DIRECTIONS:
Go line by line through the records and tally those that include "Decidable". Respond with the tally only.

Stored entries
____
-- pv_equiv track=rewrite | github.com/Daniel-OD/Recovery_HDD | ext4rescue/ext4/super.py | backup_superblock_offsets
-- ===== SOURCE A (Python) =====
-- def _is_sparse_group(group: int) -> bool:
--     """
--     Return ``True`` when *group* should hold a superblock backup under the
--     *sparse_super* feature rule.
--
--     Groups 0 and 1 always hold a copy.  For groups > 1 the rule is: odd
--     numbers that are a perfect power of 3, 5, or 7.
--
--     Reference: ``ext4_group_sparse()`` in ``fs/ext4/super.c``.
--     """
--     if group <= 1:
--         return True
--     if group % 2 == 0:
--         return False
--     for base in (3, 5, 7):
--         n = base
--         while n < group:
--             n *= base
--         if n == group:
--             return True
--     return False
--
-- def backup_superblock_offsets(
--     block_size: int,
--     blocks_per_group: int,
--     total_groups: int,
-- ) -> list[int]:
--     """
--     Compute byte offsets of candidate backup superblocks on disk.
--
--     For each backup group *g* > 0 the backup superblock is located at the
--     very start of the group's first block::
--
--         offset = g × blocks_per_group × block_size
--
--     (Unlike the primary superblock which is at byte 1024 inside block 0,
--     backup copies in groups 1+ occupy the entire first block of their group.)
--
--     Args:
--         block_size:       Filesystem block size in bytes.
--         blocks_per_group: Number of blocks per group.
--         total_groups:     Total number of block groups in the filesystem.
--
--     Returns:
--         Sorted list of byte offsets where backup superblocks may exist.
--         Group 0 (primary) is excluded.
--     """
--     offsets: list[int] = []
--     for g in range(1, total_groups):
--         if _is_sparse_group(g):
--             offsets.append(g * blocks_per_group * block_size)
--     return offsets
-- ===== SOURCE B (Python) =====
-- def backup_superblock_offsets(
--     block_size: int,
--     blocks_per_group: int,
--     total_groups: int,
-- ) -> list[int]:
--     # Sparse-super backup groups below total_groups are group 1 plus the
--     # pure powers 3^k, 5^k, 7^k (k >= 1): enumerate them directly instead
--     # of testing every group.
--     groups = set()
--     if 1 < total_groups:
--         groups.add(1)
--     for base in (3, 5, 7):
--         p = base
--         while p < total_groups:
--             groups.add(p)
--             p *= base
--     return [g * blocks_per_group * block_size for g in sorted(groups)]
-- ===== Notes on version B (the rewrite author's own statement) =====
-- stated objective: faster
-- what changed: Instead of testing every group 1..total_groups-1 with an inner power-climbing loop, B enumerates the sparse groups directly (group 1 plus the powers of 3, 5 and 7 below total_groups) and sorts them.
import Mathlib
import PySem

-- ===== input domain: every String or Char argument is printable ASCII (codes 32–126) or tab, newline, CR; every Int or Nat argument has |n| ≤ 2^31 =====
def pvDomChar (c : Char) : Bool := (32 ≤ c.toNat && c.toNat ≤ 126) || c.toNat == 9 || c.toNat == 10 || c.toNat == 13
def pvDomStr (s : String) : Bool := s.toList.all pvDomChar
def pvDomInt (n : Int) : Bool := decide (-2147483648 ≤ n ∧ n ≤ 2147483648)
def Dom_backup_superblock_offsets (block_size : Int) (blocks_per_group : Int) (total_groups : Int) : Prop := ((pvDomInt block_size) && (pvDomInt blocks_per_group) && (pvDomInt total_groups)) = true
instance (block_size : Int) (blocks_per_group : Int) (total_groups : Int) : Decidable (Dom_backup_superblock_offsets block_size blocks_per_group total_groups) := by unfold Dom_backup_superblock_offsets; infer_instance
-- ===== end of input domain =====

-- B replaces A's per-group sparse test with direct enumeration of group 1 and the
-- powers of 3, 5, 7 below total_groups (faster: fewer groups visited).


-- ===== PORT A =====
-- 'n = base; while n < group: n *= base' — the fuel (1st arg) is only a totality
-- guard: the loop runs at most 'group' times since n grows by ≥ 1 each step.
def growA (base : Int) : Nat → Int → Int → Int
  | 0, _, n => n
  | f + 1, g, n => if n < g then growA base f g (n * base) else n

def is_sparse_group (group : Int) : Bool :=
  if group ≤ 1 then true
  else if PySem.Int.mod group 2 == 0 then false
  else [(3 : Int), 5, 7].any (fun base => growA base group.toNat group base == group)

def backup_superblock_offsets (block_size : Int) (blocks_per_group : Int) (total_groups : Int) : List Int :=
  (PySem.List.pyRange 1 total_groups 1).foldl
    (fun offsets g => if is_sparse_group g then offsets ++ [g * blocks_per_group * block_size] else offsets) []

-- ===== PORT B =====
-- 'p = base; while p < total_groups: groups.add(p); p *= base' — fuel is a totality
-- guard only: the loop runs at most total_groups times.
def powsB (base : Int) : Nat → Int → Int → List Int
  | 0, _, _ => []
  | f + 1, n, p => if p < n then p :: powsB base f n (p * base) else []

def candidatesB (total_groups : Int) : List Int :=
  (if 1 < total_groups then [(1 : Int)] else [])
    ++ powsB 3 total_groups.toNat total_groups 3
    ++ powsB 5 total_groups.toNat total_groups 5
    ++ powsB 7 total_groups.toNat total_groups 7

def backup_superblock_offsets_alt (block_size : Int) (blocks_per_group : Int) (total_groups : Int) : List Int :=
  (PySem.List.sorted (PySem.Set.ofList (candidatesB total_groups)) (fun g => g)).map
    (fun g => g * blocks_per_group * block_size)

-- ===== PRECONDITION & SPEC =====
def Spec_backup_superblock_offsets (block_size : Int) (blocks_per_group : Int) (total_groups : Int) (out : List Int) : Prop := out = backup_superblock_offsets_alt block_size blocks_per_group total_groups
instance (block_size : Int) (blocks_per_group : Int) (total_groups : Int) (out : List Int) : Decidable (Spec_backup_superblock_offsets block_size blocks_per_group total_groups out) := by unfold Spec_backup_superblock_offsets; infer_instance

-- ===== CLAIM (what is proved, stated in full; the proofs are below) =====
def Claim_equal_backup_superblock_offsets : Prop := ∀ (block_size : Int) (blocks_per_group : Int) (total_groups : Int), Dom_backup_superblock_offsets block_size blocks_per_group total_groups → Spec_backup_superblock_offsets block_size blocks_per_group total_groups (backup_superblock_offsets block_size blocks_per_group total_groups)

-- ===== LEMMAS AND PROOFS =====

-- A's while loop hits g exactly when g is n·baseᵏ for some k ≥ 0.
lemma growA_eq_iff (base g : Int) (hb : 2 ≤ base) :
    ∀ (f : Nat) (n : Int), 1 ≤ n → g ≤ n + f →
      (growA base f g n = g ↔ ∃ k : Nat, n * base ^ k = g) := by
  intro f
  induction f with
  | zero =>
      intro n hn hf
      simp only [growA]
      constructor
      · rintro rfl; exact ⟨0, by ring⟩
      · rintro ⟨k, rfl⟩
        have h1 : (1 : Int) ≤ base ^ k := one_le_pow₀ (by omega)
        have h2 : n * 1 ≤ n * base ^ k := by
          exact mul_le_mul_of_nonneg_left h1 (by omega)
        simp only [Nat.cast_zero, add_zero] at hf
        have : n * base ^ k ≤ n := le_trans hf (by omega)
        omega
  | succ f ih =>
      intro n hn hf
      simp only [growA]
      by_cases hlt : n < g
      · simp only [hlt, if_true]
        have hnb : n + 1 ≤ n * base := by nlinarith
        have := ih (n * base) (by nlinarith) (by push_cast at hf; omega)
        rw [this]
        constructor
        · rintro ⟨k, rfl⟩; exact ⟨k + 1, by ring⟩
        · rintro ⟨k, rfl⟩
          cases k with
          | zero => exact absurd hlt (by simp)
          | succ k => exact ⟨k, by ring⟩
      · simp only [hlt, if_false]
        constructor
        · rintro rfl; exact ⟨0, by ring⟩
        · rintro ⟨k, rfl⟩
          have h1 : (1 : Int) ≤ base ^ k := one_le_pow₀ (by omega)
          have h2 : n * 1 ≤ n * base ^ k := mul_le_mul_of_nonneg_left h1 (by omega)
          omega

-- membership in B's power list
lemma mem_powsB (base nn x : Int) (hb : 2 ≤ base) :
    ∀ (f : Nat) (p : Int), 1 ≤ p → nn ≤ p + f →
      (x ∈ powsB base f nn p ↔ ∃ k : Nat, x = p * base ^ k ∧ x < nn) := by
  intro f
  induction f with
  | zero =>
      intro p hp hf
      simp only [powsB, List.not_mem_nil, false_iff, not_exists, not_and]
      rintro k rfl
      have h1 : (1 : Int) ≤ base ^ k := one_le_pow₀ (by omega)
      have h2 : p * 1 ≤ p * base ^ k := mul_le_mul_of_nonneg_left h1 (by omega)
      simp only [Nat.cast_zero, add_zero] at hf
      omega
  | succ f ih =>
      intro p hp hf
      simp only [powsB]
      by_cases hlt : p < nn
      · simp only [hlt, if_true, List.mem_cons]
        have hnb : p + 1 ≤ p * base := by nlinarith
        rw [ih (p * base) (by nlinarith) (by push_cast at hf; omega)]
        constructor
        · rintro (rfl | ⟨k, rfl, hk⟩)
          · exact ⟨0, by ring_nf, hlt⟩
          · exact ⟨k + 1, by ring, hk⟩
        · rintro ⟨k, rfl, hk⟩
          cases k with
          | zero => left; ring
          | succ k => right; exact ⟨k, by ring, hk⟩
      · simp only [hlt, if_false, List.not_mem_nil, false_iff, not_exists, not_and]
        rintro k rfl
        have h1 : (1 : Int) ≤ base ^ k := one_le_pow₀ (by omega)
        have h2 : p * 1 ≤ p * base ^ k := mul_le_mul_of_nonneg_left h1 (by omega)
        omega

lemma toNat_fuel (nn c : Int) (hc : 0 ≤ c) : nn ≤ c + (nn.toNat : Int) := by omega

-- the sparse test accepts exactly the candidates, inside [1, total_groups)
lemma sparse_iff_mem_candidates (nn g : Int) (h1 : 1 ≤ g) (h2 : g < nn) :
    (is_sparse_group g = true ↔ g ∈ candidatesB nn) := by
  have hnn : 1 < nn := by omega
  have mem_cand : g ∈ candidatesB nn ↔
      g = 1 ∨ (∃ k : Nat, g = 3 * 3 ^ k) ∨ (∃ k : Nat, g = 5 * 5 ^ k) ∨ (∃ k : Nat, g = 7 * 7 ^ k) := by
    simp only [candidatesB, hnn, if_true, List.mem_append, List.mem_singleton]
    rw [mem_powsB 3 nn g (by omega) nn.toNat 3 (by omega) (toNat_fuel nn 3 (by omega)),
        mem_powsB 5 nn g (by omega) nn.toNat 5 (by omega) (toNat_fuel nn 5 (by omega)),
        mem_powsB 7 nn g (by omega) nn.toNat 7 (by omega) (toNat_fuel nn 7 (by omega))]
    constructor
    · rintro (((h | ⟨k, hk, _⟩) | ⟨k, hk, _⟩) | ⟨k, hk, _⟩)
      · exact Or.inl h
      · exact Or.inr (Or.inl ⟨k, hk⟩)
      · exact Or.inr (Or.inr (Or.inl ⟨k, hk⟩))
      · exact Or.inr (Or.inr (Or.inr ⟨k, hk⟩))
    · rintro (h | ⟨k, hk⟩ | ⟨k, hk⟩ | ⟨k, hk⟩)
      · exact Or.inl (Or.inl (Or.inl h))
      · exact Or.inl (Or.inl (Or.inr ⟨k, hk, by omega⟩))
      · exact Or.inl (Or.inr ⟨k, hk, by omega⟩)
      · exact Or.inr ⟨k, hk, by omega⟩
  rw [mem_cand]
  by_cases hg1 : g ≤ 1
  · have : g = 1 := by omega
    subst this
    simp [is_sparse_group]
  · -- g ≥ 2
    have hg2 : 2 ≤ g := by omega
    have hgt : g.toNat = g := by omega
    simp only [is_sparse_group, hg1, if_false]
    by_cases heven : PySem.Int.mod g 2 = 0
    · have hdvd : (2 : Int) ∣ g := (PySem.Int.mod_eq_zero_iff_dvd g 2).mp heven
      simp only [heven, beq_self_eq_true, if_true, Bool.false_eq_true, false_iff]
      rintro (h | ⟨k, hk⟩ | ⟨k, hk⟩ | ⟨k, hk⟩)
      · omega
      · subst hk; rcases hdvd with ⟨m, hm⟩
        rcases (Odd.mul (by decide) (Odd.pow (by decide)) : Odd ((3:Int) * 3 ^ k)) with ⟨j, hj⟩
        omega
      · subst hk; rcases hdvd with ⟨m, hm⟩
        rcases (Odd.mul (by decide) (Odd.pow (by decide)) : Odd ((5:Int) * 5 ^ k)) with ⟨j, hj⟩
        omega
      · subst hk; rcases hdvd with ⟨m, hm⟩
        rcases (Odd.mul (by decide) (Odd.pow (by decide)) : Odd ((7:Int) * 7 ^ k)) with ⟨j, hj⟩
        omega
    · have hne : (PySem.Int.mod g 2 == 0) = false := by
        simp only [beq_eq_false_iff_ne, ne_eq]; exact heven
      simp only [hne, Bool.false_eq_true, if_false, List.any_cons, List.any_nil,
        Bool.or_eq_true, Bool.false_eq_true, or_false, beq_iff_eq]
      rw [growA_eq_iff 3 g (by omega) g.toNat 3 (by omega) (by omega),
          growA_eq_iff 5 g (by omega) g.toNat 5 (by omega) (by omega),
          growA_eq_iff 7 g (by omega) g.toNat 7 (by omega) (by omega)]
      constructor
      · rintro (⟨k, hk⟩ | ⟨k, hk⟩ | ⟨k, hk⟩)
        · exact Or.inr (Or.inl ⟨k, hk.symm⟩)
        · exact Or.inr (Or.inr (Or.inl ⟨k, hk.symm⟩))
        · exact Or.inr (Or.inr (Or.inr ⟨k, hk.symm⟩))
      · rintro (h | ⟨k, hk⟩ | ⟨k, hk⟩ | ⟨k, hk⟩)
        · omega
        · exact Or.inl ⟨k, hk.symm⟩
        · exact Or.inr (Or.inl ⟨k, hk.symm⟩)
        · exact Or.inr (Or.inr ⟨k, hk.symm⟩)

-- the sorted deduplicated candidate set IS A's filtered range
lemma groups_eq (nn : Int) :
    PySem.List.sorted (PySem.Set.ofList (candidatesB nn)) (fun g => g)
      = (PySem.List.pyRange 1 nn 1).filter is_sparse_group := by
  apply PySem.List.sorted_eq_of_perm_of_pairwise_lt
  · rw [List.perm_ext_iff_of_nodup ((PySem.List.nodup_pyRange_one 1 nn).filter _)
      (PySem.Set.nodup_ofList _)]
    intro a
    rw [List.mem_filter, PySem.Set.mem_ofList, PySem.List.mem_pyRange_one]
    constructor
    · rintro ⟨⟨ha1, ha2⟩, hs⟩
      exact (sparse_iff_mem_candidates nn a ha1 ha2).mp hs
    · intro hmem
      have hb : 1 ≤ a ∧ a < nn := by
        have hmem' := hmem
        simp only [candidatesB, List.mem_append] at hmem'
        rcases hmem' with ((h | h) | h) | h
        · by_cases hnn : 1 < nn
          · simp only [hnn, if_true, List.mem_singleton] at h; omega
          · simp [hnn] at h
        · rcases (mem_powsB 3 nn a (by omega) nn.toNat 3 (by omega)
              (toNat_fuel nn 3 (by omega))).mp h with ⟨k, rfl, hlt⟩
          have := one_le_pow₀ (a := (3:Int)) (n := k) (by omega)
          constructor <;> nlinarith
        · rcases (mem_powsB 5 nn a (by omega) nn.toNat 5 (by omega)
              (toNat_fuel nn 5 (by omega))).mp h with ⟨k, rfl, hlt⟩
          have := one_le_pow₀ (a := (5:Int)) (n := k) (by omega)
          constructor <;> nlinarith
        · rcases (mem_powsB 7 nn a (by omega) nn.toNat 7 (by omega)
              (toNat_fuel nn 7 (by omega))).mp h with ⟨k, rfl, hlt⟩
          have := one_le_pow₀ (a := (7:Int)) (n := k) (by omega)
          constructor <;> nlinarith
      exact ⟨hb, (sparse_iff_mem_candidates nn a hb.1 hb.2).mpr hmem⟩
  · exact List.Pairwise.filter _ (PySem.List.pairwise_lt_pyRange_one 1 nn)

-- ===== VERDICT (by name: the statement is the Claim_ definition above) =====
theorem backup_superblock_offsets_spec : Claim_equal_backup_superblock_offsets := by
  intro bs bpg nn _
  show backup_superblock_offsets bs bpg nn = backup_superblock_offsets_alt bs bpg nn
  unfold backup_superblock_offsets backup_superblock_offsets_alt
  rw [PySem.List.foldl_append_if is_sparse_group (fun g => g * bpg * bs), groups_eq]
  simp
____
TASK OUTPUT:
2